Akita inu was haltet hier davon???

Es gibt 67 Antworten in diesem Thema, welches 29.290 mal aufgerufen wurde. Der letzte Beitrag () ist von Murmelchen.

  • ANZEIGE

    Hallo Ihr lieben,


    also ich möchte mir gerne zu meinen Labrador eine Akita inu Hündinn holen.Ich finde diese rasse einfach klasse.


    Jetzt habe ich auch schon schlau gemacht bei einigen die diese Hunde züchten und ich könnte Ihr alles geben was diese Rasse entsprechen ist den das alles mache ich mit meinem ja auch schon.


    Aber jetzt:


    meine Freundin meint ich soll mir liebe eine Rasse als Akita inu holen, da diese Rasse es nicht gewöhnt ist in solch verhältnissen zu leben als in Ihrem Land.
    Was soll ich machen???


    Hat jemand vielleicht jemand diese Rasse oder kannmir einen guten Tipp geben???


    Mfg
    Michaela

  • Hallo,
    also ich habe gleich zwei Akitas....und ich für meinen Teil würde mir nie wieder eine andere Rasse ins Haus holen........ trotz allem sind sie nicht einfach und du solltest dich wirklich gut mit Hunden auskennen!
    Und vor allem solltest du dir keinen Akita anschaffen, NUR weil die so niedlich sind!
    Sie sind nicht einfach zu erziehen sie sind eigensinnig, stur und sehr dominat.....du mussst IMMER konsequent aber lliebevoll sein: Bist du IMMER konsequent??????
    Akitas haben sehr viel Urwesen in sich und sie sind sehr würdevolle und stolze Tiere!!!!!
    Laut Standard ist der Akita ein Hund von intelligenter Wesensart, mit viel Adel und Würde.
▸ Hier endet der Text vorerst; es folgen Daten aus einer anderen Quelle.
-- pv_equiv track=rewrite | github.com/ansible/ansible | lib/ansible/modules/async_wrapper.py | _filter_non_json_lines
-- ===== SOURCE A (Python) =====
-- def _filter_non_json_lines(data):
--     '''
--     Used to filter unrelated output around module JSON output, like messages from
--     tcagetattr, or where dropbear spews MOTD on every single command (which is nuts).
--
--     Filters leading lines before first line-starting occurrence of '{', and filter all
--     trailing lines after matching close character (working from the bottom of output).
--     '''
--     warnings = []
--
--     # Filter initial junk
--     lines = data.splitlines()
--
--     for start, line in enumerate(lines):
--         line = line.strip()
--         if line.startswith(u'{'):
--             break
--     else:
--         raise ValueError('No start of json char found')
--
--     # Filter trailing junk
--     lines = lines[start:]
--
--     for reverse_end_offset, line in enumerate(reversed(lines)):
--         if line.strip().endswith(u'}'):
--             break
--     else:
--         raise ValueError('No end of json char found')
--
--     if reverse_end_offset > 0:
--         # Trailing junk is uncommon and can point to things the user might
--         # want to change.  So print a warning if we find any
--         trailing_junk = lines[len(lines) - reverse_end_offset:]
--         warnings.append('Module invocation had junk after the JSON data: %s' % '\n'.join(trailing_junk))
--
--     lines = lines[:(len(lines) - reverse_end_offset)]
--
--     return ('\n'.join(lines), warnings)
-- ===== SOURCE B (Python) =====
-- def _filter_non_json_lines(data):
--     '''Single forward pass: find the first '{'-starting line and track the last
--     '}'-ending line at or after it, then slice once.'''
--     lines = data.splitlines()
--     start = None
--     last_close = None
--     for i, line in enumerate(lines):
--         stripped = line.strip()
--         if start is None:
--             if stripped.startswith(u'{'):
--                 start = i
--                 if stripped.endswith(u'}'):
--                     last_close = i
--         elif stripped.endswith(u'}'):
--             last_close = i
--     if start is None:
--         raise ValueError('No start of json char found')
--     if last_close is None:
--         raise ValueError('No end of json char found')
--     trailing = lines[last_close + 1:]
--     warnings = []
--     if trailing:
--         warnings.append('Module invocation had junk after the JSON data: %s' % '\n'.join(trailing))
--     return ('\n'.join(lines[start:last_close + 1]), warnings)
-- ===== Notes on version B (the rewrite author's own statement) =====
-- stated objective: alternative
-- what changed: Replaces A's forward scan plus a second scan over the reversed tail (and its reverse-offset arithmetic) with a single forward pass that tracks the first '{'-starting line and the last '}'-ending line at or after it, then slices once.
import Mathlib
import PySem

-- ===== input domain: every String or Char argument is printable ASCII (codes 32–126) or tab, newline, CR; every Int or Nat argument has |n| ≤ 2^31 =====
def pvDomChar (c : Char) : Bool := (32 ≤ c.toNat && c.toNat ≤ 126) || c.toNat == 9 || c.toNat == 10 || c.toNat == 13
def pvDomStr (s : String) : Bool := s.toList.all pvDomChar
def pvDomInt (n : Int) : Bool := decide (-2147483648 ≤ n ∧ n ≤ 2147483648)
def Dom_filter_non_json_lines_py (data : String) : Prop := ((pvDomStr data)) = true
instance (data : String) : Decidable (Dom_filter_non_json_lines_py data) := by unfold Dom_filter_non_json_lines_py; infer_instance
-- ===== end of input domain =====

-- B replaces A's forward scan plus separate reverse scan by ONE forward pass that
-- tracks both the first '{'-starting line and the last '}'-ending line (objective: alternative decomposition).

-- shared line predicates (the literal tests both Pythons perform on a line)
def pvP (l : String) : Bool := PySem.Str.startswith (PySem.Str.strip l) "{"
def pvQ (l : String) : Bool := PySem.Str.endswith (PySem.Str.strip l) "}"
def pvMsg (s : String) : String := "Module invocation had junk after the JSON data: " ++ s

-- ===== PORT A =====
-- 'for start, line in enumerate(lines): … break / else raise'
def pvAFindStart : List String → Nat → Option Nat
  | [], _ => none
  | l :: ls, i => if pvP l then some i else pvAFindStart ls (i + 1)

-- 'for reverse_end_offset, line in enumerate(reversed(lines)): … break / else raise'
def pvAFindEnd : List String → Nat → Option Nat
  | [], _ => none
  | l :: ls, i => if pvQ l then some i else pvAFindEnd ls (i + 1)

def filter_non_json_lines_py (data : String) : String × List String :=
  let lines := PySem.Str.splitlines data
  match pvAFindStart lines 0 with
  | none => ("", [])  -- raise ValueError('No start of json char found')  (excluded by Pre_)
  | some start =>
    let lines2 := PySem.List.slice lines (some (start : Int)) none
    match pvAFindEnd lines2.reverse 0 with
    | none => ("", [])  -- raise ValueError('No end of json char found')  (excluded by Pre_)
    | some k =>
      let warnings :=
        if 0 < k then
          [pvMsg (PySem.Str.join "\n" (PySem.List.slice lines2 (some ((lines2.length - k : Nat) : Int)) none))]
        else []
      (PySem.Str.join "\n" (PySem.List.slice lines2 none (some ((lines2.length - k : Nat) : Int))), warnings)

-- ===== PORT B =====
-- the single forward pass: state = (start, last_close)
def pvBScan : List String → Nat → Option Nat × Option Nat → Option Nat × Option Nat
  | [], _, st => st
  | l :: ls, i, (start?, close?) =>
    match start? with
    | none =>
      if pvP l then pvBScan ls (i + 1) (some i, if pvQ l then some i else close?)
      else pvBScan ls (i + 1) (none, close?)
    | some s => pvBScan ls (i + 1) (some s, if pvQ l then some i else close?)

def filter_non_json_lines_py_alt (data : String) : String × List String :=
  let lines := PySem.Str.splitlines data
  match pvBScan lines 0 (none, none) with
  | (some s, some c) =>
    let kept := PySem.List.slice lines (some (s : Int)) (some ((c + 1 : Nat) : Int))
    let trailing := PySem.List.slice lines (some ((c + 1 : Nat) : Int)) none
    let warnings := if trailing.isEmpty then [] else [pvMsg (PySem.Str.join "\n" trailing)]
    (PySem.Str.join "\n" kept, warnings)
  | (none, _) => ("", [])  -- raise ValueError('No start of json char found')
  | (some _, none) => ("", [])  -- raise ValueError('No end of json char found')

-- ===== PRECONDITION & SPEC =====
-- Pre_ excludes exactly the inputs on which A raises ValueError: there must be a line whose
-- stripped form starts with '{' and, at or after it, a line whose stripped form ends with '}'.
def Pre_filter_non_json_lines_py (data : String) : Prop :=
  let L := PySem.Str.splitlines data
  ∃ i < L.length, ∃ j < L.length, i ≤ j ∧ pvP (L.getD i "") = true ∧ pvQ (L.getD j "") = true
instance (data : String) : Decidable (Pre_filter_non_json_lines_py data) := by
  unfold Pre_filter_non_json_lines_py; infer_instance

def pvWitness_filter_non_json_lines_py : String := "{}"

def Spec_filter_non_json_lines_py (data : String) (out : String × List String) : Prop :=
  out = filter_non_json_lines_py_alt data
instance (data : String) (out : String × List String) : Decidable (Spec_filter_non_json_lines_py data out) := by
  unfold Spec_filter_non_json_lines_py; infer_instance

-- ===== CLAIM (what is proved, stated in full; the proofs are below) =====
def Claim_equal_filter_non_json_lines_py : Prop := ∀ (data : String), Dom_filter_non_json_lines_py data → Pre_filter_non_json_lines_py data → Spec_filter_non_json_lines_py data (filter_non_json_lines_py data)



-- ===== LEMMAS AND PROOFS =====

-- last index ≥ i (absolute) of a pvQ-line, accumulator style (what B's pass maintains)
def pvLastQ : List String → Nat → Option Nat → Option Nat
  | [], _, c => c
  | l :: ls, i, c => pvLastQ ls (i + 1) (if pvQ l then some i else c)

theorem pvAFindStart_none (L : List String) (i : Nat) (h : pvAFindStart L i = none) :
    ∀ l ∈ L, pvP l = false := by
  induction L generalizing i with
  | nil => intro l hl; cases hl
  | cons x xs ih =>
    intro l hl
    unfold pvAFindStart at h
    by_cases hx : pvP x
    · simp [hx] at h
    · rcases List.mem_cons.mp hl with rfl | hl
      · simpa using hx
      · exact ih (i + 1) (by simpa [hx] using h) l hl

theorem pvAFindStart_some (L : List String) (i s : Nat) (h : pvAFindStart L i = some s) :
    ∃ pre x suf, L = pre ++ x :: suf ∧ (∀ l ∈ pre, pvP l = false) ∧ pvP x = true ∧ s = i + pre.length := by
  induction L generalizing i with
  | nil => simp [pvAFindStart] at h
  | cons x xs ih =>
    unfold pvAFindStart at h
    by_cases hx : pvP x
    · simp [hx] at h
      exact ⟨[], x, xs, by simp, by simp, hx, by simp [h]⟩
    · rcases ih (i + 1) (by simpa [hx] using h) with ⟨pre, y, suf, hL, hpre, hy, hs⟩
      refine ⟨x :: pre, y, suf, by simp [hL], ?_, hy, by simp [hs]; omega⟩
      intro l hl
      rcases List.mem_cons.mp hl with rfl | hl
      · simpa using hx
      · exact hpre l hl

theorem pvBScan_none_prefix (pre rest : List String) (i : Nat) (c : Option Nat)
    (h : ∀ l ∈ pre, pvP l = false) :
    pvBScan (pre ++ rest) i (none, c) = pvBScan rest (i + pre.length) (none, c) := by
  induction pre generalizing i with
  | nil => simp
  | cons x xs ih =>
    have hx : pvP x = false := h x (by simp)
    simp only [List.cons_append, pvBScan, hx, Bool.false_eq_true, if_false]
    rw [ih (i + 1) (fun l hl => h l (by simp [hl]))]
    congr 1
    simp; omega

theorem pvBScan_some (xs : List String) (i s : Nat) (c : Option Nat) :
    pvBScan xs i (some s, c) = (some s, pvLastQ xs i c) := by
  induction xs generalizing i c with
  | nil => simp [pvBScan, pvLastQ]
  | cons x t ih => simp [pvBScan, pvLastQ, ih]

theorem pvLastQ_snoc (ys : List String) (y : String) (i : Nat) (c : Option Nat) :
    pvLastQ (ys ++ [y]) i c = if pvQ y then some (i + ys.length) else pvLastQ ys i c := by
  induction ys generalizing i c with
  | nil => simp [pvLastQ]
  | cons x t ih =>
    simp only [List.cons_append, pvLastQ, ih]
    by_cases hy : pvQ y <;> simp [hy, Nat.add_assoc, Nat.add_comm 1]

theorem pvAFindEnd_shift (xs : List String) (i : Nat) :
    pvAFindEnd xs i = (pvAFindEnd xs 0).map (· + i) := by
  induction xs generalizing i with
  | nil => simp [pvAFindEnd]
  | cons x t ih =>
    by_cases hx : pvQ x
    · simp [pvAFindEnd, hx]
    · simp only [pvAFindEnd, hx, Bool.false_eq_true, if_false]
      rw [ih (i + 1), ih 1]
      cases pvAFindEnd t 0 with
      | none => simp
      | some k => simp; omega

theorem pvAFindEnd_bounds (xs : List String) (i k : Nat) (h : pvAFindEnd xs i = some k) :
    i ≤ k ∧ k < i + xs.length := by
  induction xs generalizing i with
  | nil => simp [pvAFindEnd] at h
  | cons x t ih =>
    unfold pvAFindEnd at h
    by_cases hx : pvQ x
    · simp [hx] at h; simp; omega
    · have := ih (i + 1) (by simpa [hx] using h)
      simp; omega

theorem pvLastQ_eq_rev (xs : List String) (i : Nat) (c : Option Nat) :
    pvLastQ xs i c =
      match pvAFindEnd xs.reverse 0 with
      | none => c
      | some k => some (i + (xs.length - 1 - k)) := by
  induction xs using List.reverseRecOn generalizing i c with
  | nil => simp [pvLastQ, pvAFindEnd]
  | append_singleton ys y ih =>
    rw [pvLastQ_snoc]
    have hrev : (ys ++ [y]).reverse = y :: ys.reverse := by simp
    rw [hrev]
    by_cases hy : pvQ y
    · simp [pvAFindEnd, hy]
    · simp only [pvAFindEnd, hy, Bool.false_eq_true, if_false, ih]
      rw [pvAFindEnd_shift ys.reverse 1]
      cases hfind : pvAFindEnd ys.reverse 0 with
      | none => simp
      | some k => simp; omega

theorem pv_main (data : String) :
    filter_non_json_lines_py data = filter_non_json_lines_py_alt data := by
  unfold filter_non_json_lines_py filter_non_json_lines_py_alt
  generalize PySem.Str.splitlines data = L
  cases hstart : pvAFindStart L 0 with
  | none =>
    have hall := pvAFindStart_none L 0 hstart
    have hB : pvBScan L 0 (none, none) = (none, none) := by
      have := pvBScan_none_prefix L [] 0 none hall
      simpa using this
    simp only [hstart, hB]
  | some s =>
    rcases pvAFindStart_some L 0 s hstart with ⟨pre, x, suf, rfl, hpre, hx, hs⟩
    have hs' : s = pre.length := by omega
    subst hs'
    have hdrop : (pre ++ x :: suf).drop pre.length = x :: suf := by simp
    have hB : pvBScan (pre ++ x :: suf) 0 (none, none)
        = (some pre.length, pvLastQ (x :: suf) pre.length none) := by
      rw [pvBScan_none_prefix pre (x :: suf) 0 none hpre]
      simp only [Nat.zero_add, pvBScan, hx, if_true]
      rw [pvBScan_some]
      rfl
    simp only [hstart, hB, pvLastQ_eq_rev, PySem.List.slice_from_natCast,
      PySem.List.slice_natCast, PySem.List.slice_to_natCast, hdrop]
    cases hend : pvAFindEnd (x :: suf).reverse 0 with
    | none => rfl
    | some k =>
      have hk : k < suf.length + 1 := by
        have := pvAFindEnd_bounds (x :: suf).reverse 0 k hend
        simpa using this.2
      have hkept : ((pre ++ x :: suf).drop pre.length).take
            (pre.length + ((x :: suf).length - 1 - k) + 1 - pre.length)
          = (x :: suf).take ((x :: suf).length - k) := by
        rw [hdrop]; congr 1; simp; omega
      have htrail : (pre ++ x :: suf).drop (pre.length + ((x :: suf).length - 1 - k) + 1)
          = (x :: suf).drop ((x :: suf).length - k) := by
        rw [show pre.length + ((x :: suf).length - 1 - k) + 1
              = pre.length + ((x :: suf).length - k) by simp; omega,
            ← List.drop_drop, hdrop]
      dsimp only
      rw [hkept, htrail]
      by_cases hk0 : 0 < k
      · simp [hk0]
        omega
      · have h0 : k = 0 := by omega
        subst h0
        simp

-- ===== VERDICT (by name: the statement is the Claim_ definition above) =====
theorem filter_non_json_lines_py_spec : Claim_equal_filter_non_json_lines_py := by
  intro data _ _
  unfold Spec_filter_non_json_lines_py
  exact pv_main data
Wer einmal einen Akita besessen hat, wird bestätigen, dass sein Wesen viel mehr ausmacht. Der Akita ist absolut treu, anhänglich und gehorsam seiner Familie gegenüber. Er ist ruhig, ausgeglichen und extrem mutig.


    Wer den starken eigenen Willen eines Akita nicht akzeptieren kann und nicht bereit ist, mit viel Liebe, Geduld und Konsequenz an die Erziehung seines Hundes zu gehen, der sollte sich lieber keinen Akita zulegen.


    Ich gebe dir den Rat dich VORHER gut mit der Rasse Akita Inu
    auseinander zu setzten!!!!!!!


    Es gibt auch Akita in Not
    da werden Akitas vermittelt, die doch vielleicht auch noch ein tolles Hundeleben erwarten können und dürfen.
    Es sind wundervolle Tiere *schwärm*
    :love:


    Silke, Kijary-Kitai - Wasabi-Katana - Akamaru Akuma - Arashi Hime und Dai-yu immer im Herzen.....gemeinsam sind wir unausstehlich!

  • Wieso findest Du die Rasse Akita Inu toll? Sicherlich meisnst Du nur das Aussehen!
    Wer das Wesen eines Labradors liebt und einen solchen besitzt, sollte wissen: Akitas und Labrador-Retriever passen vorne, hinten und auch in der Mitte nicht zusammen!!!!!


    Silke, bitte mehr Infos! Do Khyi und Akita sind vom Wesen sehr ähnlich!


    Ich habe einmal den Fehler gemacht und habe einen Do Khyi Welpen an einem Labradorbesitzer abgegeben, die Folge war, nach einem halben Jahr durfte ich ihn wieder abholen!!
    Verstehe die Akita-Züchterin nicht.


    Doris

    Frage: Ist es ungesund, wenn der Hund beim Menschen im Bett schläft??
    Antwort: Nein..., es sei denn, der Mensch ist krank, dann könnte er den Hund anstecken!


    [frei nach Gert Haucke]

  • ANZEIGE
  • Ich hatte auch schon Akitas, wir haben derzeit "nur" einen Shiba, aber im Frühjahr kommt wieder ein Akita ins Haus.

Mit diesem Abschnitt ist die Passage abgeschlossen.